1

I have a column that has a list of items like this

Fruit
Apple
Apple, Orange
Kiwi, Orange, Apple 
Kiwi

I want to get the rows that contain (Apple, Orange). I'm not sure how to do it, I've tried str_detect and filter but none has worked so far to any other advice would be appreciated.
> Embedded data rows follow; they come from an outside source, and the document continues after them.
-- pv_equiv track=rewrite | github.com/git-jh/west-ost | statistik.py | class_counter
-- ===== SOURCE A (Python) =====
-- def class_counter(listDelta ):
--     ''' Kurze Statistik
--     Es folgt eine kurze Auswertung der Daten. Eine Ausführliche Darstellung der Ergebnisse folgt in einem gesonderten Programm (4.).
--     Die Auflösung der Orientierung erfolgt zunächst mit einer Genauigkeit von einem Grad.
--     Eine Reduzierung der Auflösung ist durch Zusammenfassen mehrere Klassen, zum Beispiel für eine Auflösung von 5 Grad, möglich.
--     -> Liefert Haufigkeit in den Intervallen 0, +-5, +-10
--     Parameter:
--         listDelta - List der Differenzen zwischen Labels und Prognose
--     Return:
--         countEqual      - Anzahl der 0-Differenzen
--         countEqual_u5   - Anzahl der Werte im Vertrauensbereich +-5
--         countEqual_u10  - Anzahl der Werte im Vertrauensbereich +-10 '''
--     countEqual=0
--     countEqual_u5=0
--     countEqual_u10=0
--     for delta in listDelta:
--         if delta == 0: countEqual +=1 # zur Kontrolle
--         if abs(delta) <=5:   countEqual_u5+=1
--         if abs(delta) <=10: countEqual_u10+=1
--     return countEqual, countEqual_u5, countEqual_u10
-- ===== SOURCE B (Python) =====
-- def class_counter(listDelta):
--     # Build a frequency histogram first, then aggregate over distinct values.
--     freq = {}
--     for delta in listDelta:
--         freq[delta] = freq.get(delta, 0) + 1
--     countEqual = freq.get(0, 0)
--     countEqual_u5 = sum(c for k, c in freq.items() if abs(k) <= 5)
--     countEqual_u10 = sum(c for k, c in freq.items() if abs(k) <= 10)
--     return countEqual, countEqual_u5, countEqual_u10
-- ===== Notes on version B (the rewrite author's own statement) =====
-- stated objective: alternative
-- what changed: Replaced A's single element-wise pass with three per-element if-checks by building a frequency histogram (dict of value counts) and then computing each of the three totals by aggregating over the distinct values.
import Mathlib
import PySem

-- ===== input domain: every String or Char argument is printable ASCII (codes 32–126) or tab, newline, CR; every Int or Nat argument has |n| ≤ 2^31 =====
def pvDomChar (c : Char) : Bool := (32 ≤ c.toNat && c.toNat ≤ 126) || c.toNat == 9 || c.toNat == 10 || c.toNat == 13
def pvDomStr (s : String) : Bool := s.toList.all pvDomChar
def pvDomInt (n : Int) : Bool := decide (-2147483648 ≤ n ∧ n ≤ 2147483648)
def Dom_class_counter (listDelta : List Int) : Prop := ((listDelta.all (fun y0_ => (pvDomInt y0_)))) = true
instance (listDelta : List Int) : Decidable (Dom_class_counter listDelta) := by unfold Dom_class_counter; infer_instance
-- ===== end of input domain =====

-- B builds a frequency histogram first and aggregates over distinct values instead of A's per-element if-checks (alternative shape, same cost).


-- ===== PORT A =====
def class_counter (listDelta : List Int) : Int × Int × Int :=
  listDelta.foldl
    (fun acc delta =>
      let countEqual := if delta == 0 then acc.1 + 1 else acc.1
      let countEqual_u5 := if |delta| ≤ 5 then acc.2.1 + 1 else acc.2.1
      let countEqual_u10 := if |delta| ≤ 10 then acc.2.2 + 1 else acc.2.2
      (countEqual, countEqual_u5, countEqual_u10))
    (0, 0, 0)

-- ===== PORT B =====
def class_counter_alt (listDelta : List Int) : Int × Int × Int :=
  let freq : PySem.Dict Int Int :=
    listDelta.foldl (fun d delta => d.insert delta (d.getD delta 0 + 1)) PySem.Dict.empty
  let countEqual := freq.getD 0 0
  let countEqual_u5 := ((freq.items.filter (fun p => |p.1| ≤ 5)).map (·.2)).sum
  let countEqual_u10 := ((freq.items.filter (fun p => |p.1| ≤ 10)).map (·.2)).sum
  (countEqual, countEqual_u5, countEqual_u10)

-- ===== PRECONDITION & SPEC =====
def Spec_class_counter (listDelta : List Int) (out : Int × Int × Int) : Prop := out = class_counter_alt listDelta
instance (listDelta : List Int) (out : Int × Int × Int) : Decidable (Spec_class_counter listDelta out) := by unfold Spec_class_counter; infer_instance

-- ===== CLAIM (what is proved, stated in full; the proofs are below) =====
def Claim_equal_class_counter : Prop := ∀ (listDelta : List Int), Dom_class_counter listDelta → Spec_class_counter listDelta (class_counter listDelta)

-- ===== LEMMAS AND PROOFS =====

-- A's loop, characterised: each component counts the matching elements.
theorem classCounterA_loop (xs : List Int) (a b c : Int) :
    xs.foldl
      (fun acc delta =>
        let countEqual := if delta == 0 then acc.1 + 1 else acc.1
        let countEqual_u5 := if |delta| ≤ 5 then acc.2.1 + 1 else acc.2.1
        let countEqual_u10 := if |delta| ≤ 10 then acc.2.2 + 1 else acc.2.2
        (countEqual, countEqual_u5, countEqual_u10))
      (a, b, c)
    = (a + xs.count 0, b + (xs.countP (fun x => |x| ≤ 5) : Int),
       c + (xs.countP (fun x => |x| ≤ 10) : Int)) := by
  induction xs generalizing a b c with
  | nil => simp
  | cons x t ih =>
    simp only [List.foldl_cons, List.count_cons, List.countP_cons, ih]
    by_cases h0 : x = 0 <;> by_cases h5 : |x| ≤ (5 : Int) <;> by_cases h10 : |x| ≤ (10 : Int) <;>
      simp_all <;> constructor <;> try constructor
    all_goals omega

-- summing the histogram over the distinct values with |k| ≤ bound counts the matching elements
theorem sum_count_set_filter (xs : List Int) (p : Int → Bool) :
    (((PySem.Set.ofList xs).filter p).map (fun k => (xs.count k : Int))).sum
      = (xs.countP p : Int) := by
  have hperm : (PySem.Set.ofList xs).Perm xs.dedup := by
    rw [List.perm_ext_iff_of_nodup (PySem.Set.nodup_ofList xs) xs.nodup_dedup]
    intro a; rw [PySem.Set.mem_ofList, List.mem_dedup]
  have hs := ((hperm.filter p).map (fun k => (xs.count k : Int))).sum_eq
  have h2 : (xs.dedup.filter p).map (fun k => ((xs.count k : ℕ) : Int))
      = List.map (Nat.cast : ℕ → Int) ((xs.dedup.filter p).map (fun k => xs.count k)) := by
    rw [List.map_map]; rfl
  rw [hs, h2, ← Nat.cast_list_sum]
  exact congrArg _ (List.sum_map_count_dedup_filter_eq_countP p xs)

-- ===== VERDICT (by name: the statement is the Claim_ definition above) =====
theorem class_counter_spec : Claim_equal_class_counter := by
  intro xs _
  unfold Spec_class_counter class_counter class_counter_alt
  rw [classCounterA_loop]
  rw [PySem.Dict.foldl_insert_getD_add_one_eq_counter]
  simp only [PySem.Dict.getD_counter, PySem.Dict.items_counter]
  rw [List.filter_map, List.filter_map, List.map_map, List.map_map]
  simp only [Function.comp_def]
  rw [sum_count_set_filter, sum_count_set_filter]
  simp
lemma fold_append_hash (P : Int → Prop) [DecidablePred P] (l : List Int) (init : String) :
    (l.foldl (fun acc j => if P j then acc ++ "#" else acc ++ " ") init).toList
      = init.toList ++ l.map (fun j => if P j then '#' else ' ') := by
  induction l generalizing init with
  | nil => simp
  | cons x t ih =>
    simp only [List.foldl_cons, List.map_cons]
    by_cases hx : P x <;>
      simp [hx, ih, String.toList_append, show ("#" : String).toList = ['#'] from by decide,
        show (" " : String).toList = [' '] from by decide]

lemma join_pieces {α : Type} (f : α → String) (g : α → Char)
    (hfg : ∀ x, (f x).toList = [g x]) (l : List α) :
    (PySem.Str.join "" (l.map f)).toList = l.map g := by
  simp only [PySem.Str.join, String.toList_ofList, PySem.Chars.join]
  induction l with
  | nil => simp [List.intercalate]
  | cons x t ih => cases t <;> simp_all [List.intercalate]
  • extension to this question. Lets say im getting the rows of apple and orange, but its also giving me the rows of pineapple since apple is in that word as well. how do I prevent this? – user14262341 Nov 26 '20 at 22:42
  • You can do that with the `grepl()` answer (bellow) with a explicit regex. You can add in front of the regex expression `(\\s|^)`. `\\s` is the space (" ") character and and `^` represents the start of the string. So by writing `(\\s|^)([Aa]pple|[Oo]range)` you select every string containing "apple" or "orange" that have a space before the word or that is in the bigining of the string (sentence). Finally you can write `df[grepl("(\\s|^)([Aa]pple|[Oo]range)", df$fruits),, drop=FALSE]`. – DoRemy95 Nov 27 '20 at 07:29

3 Answers3

1

Does this work:

library(dplyr)
library(stringr)
df %>% filter(str_detect(Fruit, 'Apple|Orange'))
# A tibble: 3 x 1
  Fruit              
  <chr>              
1 Apple              
2 Apple, Orange      
3 Kiwi, Orange, Apple

Data used:

df
# A tibble: 4 x 1
  Fruit              
  <chr>              
1 Apple              
2 Apple, Orange      
3 Kiwi, Orange, Apple
4 Kiwi     
Karthik S
  • 11,348
  • 2
  • 11
  • 25
0

Personally, I like using grepl() for those kind of problems. You can play around the regex to select rows. (See example here)

df <- data.frame(list("fruits" = c("Apple", "Apple, Orange", "Kiwi, Apple", "Kiwi")))

Visualization of df:

| id | fruits        | 
|----|---------------|
| 1  | Apple         | 
| 2  | Apple, Orange |
| 3  | Kiwi, Apple   |
| 3  | Kiwi          |

Then you can write:

df_only_apples <- df[grepl("[Aa]pple", df$fruits),, drop=FALSE]

which will give you

| id | fruits        | 
|----|---------------|
| 1  | Apple         | 
| 2  | Apple, Orange |
| 3  | Kiwi, Apple   |

But if you want to select rows that contain "Apples" and "Oranges" you could just write df[grepl("([Aa]pple|[Oo]range)", df$fruits)

DoRemy95
  • 614
  • 3
  • 19
  • yeah for some reason this doesnt work if the order isn't the same? like if it had been orange, kiwi, apple this does not work – user14262341 Nov 26 '20 at 22:43
  • The order of the words in a sentence should not affect the results from grepl(). I also tested the regex `([Aa]pple|[Oo]range)` which works fine now. – DoRemy95 Nov 27 '20 at 07:16
0

We can also split the column and use %in%

library(dplyr)
library(tidyr)
df %>% 
    mutate(rn = row_number()) %>% 
    separate_rows(fruits) %>%
    group_by(rn) %>% 
    filter(any(c('Apple', 'Orange') %in% fruits)) %>% 
    summarise(fruits = toString(fruits), .groups = 'drop') %>% 
    select(-rn)
akrun
  • 874,273
  • 37
  • 540
  • 662